Multimodality Imaging of Angiogenesis in a Rabbit Atherosclerotic Model by GEBP11 Peptide Targeted Nanoparticles.

Angiogenesis is an important pathological process during progression of plaque formation, which can result in plaque hemorrhage and vulnerability. This study aims to explore non-invasive imaging of angiogenesis in atherosclerotic plaque through magnetic resonance imaging (MRI) and positron emission tomography (PET) by using GEBP11 peptide targeted magnetic iron oxide nanoparticles in a rabbit model of atherosclerosis. The dual-modality imaging probe was constructed by coupling 2, 3-dimercaptosuccinnic acid-coated paramagnetic nanoparticles (DMSA-MNPs) and the PET Ga chelator 1,4,7-triazacyclononane-N, N', N''-triacetic acid (NOTA) to GEBP11 peptide.
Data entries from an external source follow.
-- pv_equiv track=rewrite | github.com/jagaldol/Algorithm-problem-solving | beakjoon/divideConquer/G4_1891_사분면(반복문 풀이).py | to_coordinate
-- ===== SOURCE A (Python) =====
-- def to_coordinate(n: str, d):
--     x, y = 0, 0
--
--     for level in range(d):
--         position = n[level]
--         modifier = 2 ** (d - 1 - level)
--
--         if position == "1":
--             x += modifier
--             y += modifier
--         elif position == "2":
--             y += modifier
--         elif position == "3":
--             pass
--         elif position == "4":
--             x += modifier
--     return x, y
-- ===== SOURCE B (Python) =====
-- def to_coordinate(n: str, d):
--     xbits = ""
--     ybits = ""
--     for level in range(d):
--         c = n[level]
--         xbits += "1" if c in "14" else "0"
--         ybits += "1" if c in "12" else "0"
--     if not xbits:
--         return 0, 0
--     return int(xbits, 2), int(ybits, 2)
-- ===== Notes on version B (the rewrite author's own statement) =====
-- stated objective: faster
-- what changed: Instead of accumulating weighted powers 2**(d-1-level) into two integer sums, B builds two binary bit-strings (x-bit set for digits 1/4, y-bit for 1/2) in one pass and converts them with int(bits, 2), returning (0,0) when no bits were produced.
import Mathlib
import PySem

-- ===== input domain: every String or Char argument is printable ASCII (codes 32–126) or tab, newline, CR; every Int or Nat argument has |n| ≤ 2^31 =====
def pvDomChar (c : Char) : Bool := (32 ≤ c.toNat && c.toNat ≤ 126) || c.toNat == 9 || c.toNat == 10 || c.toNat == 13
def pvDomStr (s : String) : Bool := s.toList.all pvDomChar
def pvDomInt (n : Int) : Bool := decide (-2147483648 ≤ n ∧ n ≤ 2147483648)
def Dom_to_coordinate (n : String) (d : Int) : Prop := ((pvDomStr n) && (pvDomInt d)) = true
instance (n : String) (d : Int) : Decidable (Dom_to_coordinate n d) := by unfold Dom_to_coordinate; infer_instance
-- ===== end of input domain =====

-- B builds two binary bit-strings (x-bit for digits 1/4, y-bit for 1/2) and converts them with
-- int(bits, 2), instead of A's per-index power sums — measurably faster; return values only.

-- ===== PORT A =====
def to_coordinate (n : String) (d : Int) : Int × Int :=
  (PySem.List.pyRange 0 d 1).foldl
    (fun (xy : Int × Int) level =>
      match PySem.Str.pyGet? n level with
      | none => xy   -- Python raises IndexError here; such inputs are excluded by Pre_
      | some position =>
        let modifier : Int := 2 ^ (d - 1 - level).toNat   -- exponent ≥ 0 since level < d
        if position = '1' then (xy.1 + modifier, xy.2 + modifier)
        else if position = '2' then (xy.1, xy.2 + modifier)
        else if position = '3' then xy
        else if position = '4' then (xy.1 + modifier, xy.2)
        else xy)
    (0, 0)

-- ===== PORT B =====
-- the loop of Source B: build the two bit-strings xbits, ybits (as lists of characters)
def pvBitStrings (n : String) (d : Int) : List Char × List Char :=
  (PySem.List.pyRange 0 d 1).foldl
    (fun (bs : List Char × List Char) level =>
      match PySem.Str.pyGet? n level with
      | none => bs   -- Python raises IndexError here; such inputs are excluded by Pre_
      | some c =>
        (bs.1 ++ [if c = '1' ∨ c = '4' then '1' else '0'],
         bs.2 ++ [if c = '1' ∨ c = '2' then '1' else '0']))
    ([], [])

-- port of Python's int(bits, 2) on a string of '0'/'1' characters (exact there)
def pvBinVal (bits : List Char) : Int :=
  bits.foldl (fun acc c => 2 * acc + (if c = '1' then 1 else 0)) 0

def to_coordinate_alt (n : String) (d : Int) : Int × Int :=
  let bs := pvBitStrings n d
  if bs.1 = [] then (0, 0) else (pvBinVal bs.1, pvBinVal bs.2)

-- ===== PRECONDITION & SPEC =====
-- Pre_ excludes exactly the inputs where A raises IndexError (d exceeds the length of n).
def Pre_to_coordinate (n : String) (d : Int) : Prop := d ≤ PySem.Str.len n
instance (n : String) (d : Int) : Decidable (Pre_to_coordinate n d) := by unfold Pre_to_coordinate; infer_instance
def pvWitness_to_coordinate : String × Int := ("132", 3)

def Spec_to_coordinate (n : String) (d : Int) (out : Int × Int) : Prop := out = to_coordinate_alt n d
instance (n : String) (d : Int) (out : Int × Int) : Decidable (Spec_to_coordinate n d out) := by unfold Spec_to_coordinate; infer_instance

-- ===== CLAIM (what is proved, stated in full; the proofs are below) =====
def Claim_equal_to_coordinate : Prop := ∀ (n : String) (d : Int), Dom_to_coordinate n d → Pre_to_coordinate n d → Spec_to_coordinate n d (to_coordinate n d)

-- ===== LEMMAS AND PROOFS =====

-- abbreviations for the two bit maps (proof-side only)
def pvXBit (c : Char) : Char := if c = '1' ∨ c = '4' then '1' else '0'
def pvYBit (c : Char) : Char := if c = '1' ∨ c = '2' then '1' else '0'

lemma pvBinVal_append (l : List Char) (c : Char) :
    pvBinVal (l ++ [c]) = 2 * pvBinVal l + (if c = '1' then 1 else 0) := by
  simp [pvBinVal, List.foldl_append]

-- B's bit-string builder produces exactly the two bit maps over the first j characters.
lemma pvBitStrings_eq (n : String) (k : Nat) (hk : k ≤ n.toList.length) :
    ∀ j : Nat, j ≤ k →
    (PySem.List.pyRange 0 (j : Int) 1).foldl
      (fun (bs : List Char × List Char) level =>
        match PySem.Str.pyGet? n level with
        | none => bs
        | some c =>
          (bs.1 ++ [if c = '1' ∨ c = '4' then '1' else '0'],
           bs.2 ++ [if c = '1' ∨ c = '2' then '1' else '0']))
      ([], [])
    = ((n.toList.take j).map pvXBit, (n.toList.take j).map pvYBit) := by
  intro j hj
  induction j with
  | zero => simp [PySem.List.pyRange_one_eq_nil]
  | succ j ih =>
    have hjl : j < n.toList.length := by omega
    have hcons : PySem.List.pyRange 0 ((j + 1 : Nat) : Int) 1
        = PySem.List.pyRange 0 (j : Int) 1 ++ [(j : Int)] := by
      have h := PySem.List.pyRange_one_succ_right (a := 0) (b := (j : Int)) (by omega)
      push_cast; push_cast at h; exact h
    have hget : PySem.Str.pyGet? n ((j : Nat) : Int) = some (n.toList[j]) := by
      simp [List.getElem?_eq_getElem hjl]
    have htake : n.toList.take (j + 1) = n.toList.take j ++ [n.toList[j]] := by
      simp [List.take_add_one]
    rw [hcons, List.foldl_append, ih (by omega)]
    simp only [List.foldl_cons, List.foldl_nil, hget, htake, List.map_append,
      List.map_cons, List.map_nil, pvXBit, pvYBit]

-- One loop step of A: the four-way branch, applied to scaled accumulators, equals scaling
-- the bit-appended binary values.
lemma to_coordinate_step (c : Char) (x y m : Int) :
    (if c = '1' then (2 * m * x + m, 2 * m * y + m)
     else if c = '2' then (2 * m * x, 2 * m * y + m)
     else if c = '3' then (2 * m * x, 2 * m * y)
     else if c = '4' then (2 * m * x + m, 2 * m * y)
     else (2 * m * x, 2 * m * y))
    = (m * (2 * x + (if c = '1' ∨ c = '4' then 1 else 0)),
       m * (2 * y + (if c = '1' ∨ c = '2' then 1 else 0))) := by
  rcases eq_or_ne c '1' with h1 | h1
  · subst h1; refine Prod.ext ?_ ?_ <;> simp <;> ring
  rcases eq_or_ne c '2' with h2 | h2
  · subst h2; refine Prod.ext ?_ ?_ <;> simp <;> ring
  rcases eq_or_ne c '3' with h3 | h3
  · subst h3; refine Prod.ext ?_ ?_ <;> simp <;> ring
  rcases eq_or_ne c '4' with h4 | h4
  · subst h4; refine Prod.ext ?_ ?_ <;> simp <;> ring
  · refine Prod.ext ?_ ?_ <;> simp [h1, h2, h3, h4] <;> ring

-- Loop invariant: after the first j levels A's accumulators are the binary values of the
-- first j bits, scaled by 2^(k-j).
lemma to_coordinate_invariant (n : String) (k : Nat) (hk : k ≤ n.toList.length) :
    ∀ j : Nat, j ≤ k →
    (PySem.List.pyRange 0 (j : Int) 1).foldl
      (fun (xy : Int × Int) level =>
        match PySem.Str.pyGet? n level with
        | none => xy
        | some position =>
          let modifier : Int := 2 ^ ((k : Int) - 1 - level).toNat
          if position = '1' then (xy.1 + modifier, xy.2 + modifier)
          else if position = '2' then (xy.1, xy.2 + modifier)
          else if position = '3' then xy
          else if position = '4' then (xy.1 + modifier, xy.2)
          else xy)
      (0, 0)
    = ((2 : Int) ^ (k - j) * pvBinVal ((n.toList.take j).map pvXBit),
       (2 : Int) ^ (k - j) * pvBinVal ((n.toList.take j).map pvYBit)) := by
  intro j hj
  induction j with
  | zero => simp [PySem.List.pyRange_one_eq_nil, pvBinVal]
  | succ j ih =>
    have hjl : j < n.toList.length := by omega
    have hcons : PySem.List.pyRange 0 ((j + 1 : Nat) : Int) 1
        = PySem.List.pyRange 0 (j : Int) 1 ++ [(j : Int)] := by
      have h := PySem.List.pyRange_one_succ_right (a := 0) (b := (j : Int)) (by omega)
      push_cast; push_cast at h; exact h
    have hget : PySem.Str.pyGet? n ((j : Nat) : Int) = some (n.toList[j]) := by
      simp [List.getElem?_eq_getElem hjl]
    have htake : n.toList.take (j + 1) = n.toList.take j ++ [n.toList[j]] := by
      simp [List.take_add_one]
    have hexp : ((k : Int) - 1 - (j : Int)).toNat = k - (j + 1) := by omega
    have hpow : (2 : Int) ^ (k - j) = 2 * (2 : Int) ^ (k - (j + 1)) := by
      have h : k - j = (k - (j + 1)) + 1 := by omega
      rw [h, pow_succ]; ring
    have hxb : pvBinVal ((n.toList.take (j+1)).map pvXBit)
        = 2 * pvBinVal ((n.toList.take j).map pvXBit)
          + (if n.toList[j] = '1' ∨ n.toList[j] = '4' then 1 else 0) := by
      rw [htake]; simp only [List.map_append, List.map_cons, List.map_nil, pvBinVal_append]
      unfold pvXBit; split_ifs <;> simp_all
    have hyb : pvBinVal ((n.toList.take (j+1)).map pvYBit)
        = 2 * pvBinVal ((n.toList.take j).map pvYBit)
          + (if n.toList[j] = '1' ∨ n.toList[j] = '2' then 1 else 0) := by
      rw [htake]; simp only [List.map_append, List.map_cons, List.map_nil, pvBinVal_append]
      unfold pvYBit; split_ifs <;> simp_all
    rw [hcons, List.foldl_append, ih (by omega)]
    simp only [List.foldl_cons, List.foldl_nil, hget]
    rw [hexp, hpow, hxb, hyb]
    exact to_coordinate_step (n.toList[j]) _ _ _

-- ===== VERDICT (by name: the statement is the Claim_ definition above) =====
theorem to_coordinate_spec : Claim_equal_to_coordinate := by
  intro n d _ hpre
  unfold Spec_to_coordinate to_coordinate to_coordinate_alt pvBitStrings
  unfold Pre_to_coordinate at hpre
  by_cases hd : d ≤ 0
  · have h1 : PySem.List.pyRange 0 d 1 = [] := PySem.List.pyRange_one_eq_nil hd
    rw [h1]; simp
  · have hlen : PySem.Str.len n = (n.toList.length : Int) := by simp [PySem.Str.len_eq]
    have hdk : d = ((d.toNat : Nat) : Int) := by omega
    have hkl : d.toNat ≤ n.toList.length := by rw [hlen] at hpre; omega
    have hne : (n.toList.take d.toNat).map pvXBit ≠ [] := by
      intro h
      have h2 := congrArg List.length h
      rw [List.length_map, List.length_take, List.length_nil, Nat.min_eq_left hkl] at h2
      omega
    rw [hdk, pvBitStrings_eq n d.toNat hkl d.toNat le_rfl,
        to_coordinate_invariant n d.toNat hkl d.toNat le_rfl,
        if_neg hne]
    simp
The atherosclerosis model was induced in New Zealand white rabbits by abdominal aorta balloon de-endothelialization and atherogenic diet for 12 weeks. The plaque areas in abdominal artery were detected by ultrasound imaging and Oil Red O staining. Immunofluorescence staining and Prussian blue staining were applied respectively to investigate the affinity of GEBP11 peptide. MTT and flow cytometric analysis were performed to detect the effects of NGD-MNPs on cell proliferation, cell cycle and apoptosis in Human umbilical vein endothelial cells (HUVECs). MRI and PET imaging of atherosclerotic plaque were carried out at different time points after intravenous injection of nanoparticles. The NGD-MNPs with hydrodynamic diameter of 130.8 nm ± 7.1 nm exhibited good imaging properties, high stability, low immunogenicity and little cytotoxicity. PET/MR imaging revealed that Ga-NGD-MNPs were successfully applied to visualize atherosclerotic plaque angiogenesis in the rabbit abdominal aorta. Prussian blue and CD31 immunohistochemical staining confirmed that NGD-MNPs were well co-localized within the blood vessels' plaques. Ga-NGD-MNPs might be a promising MR and PET dual imaging probe for visualizing the vulnerable plaques.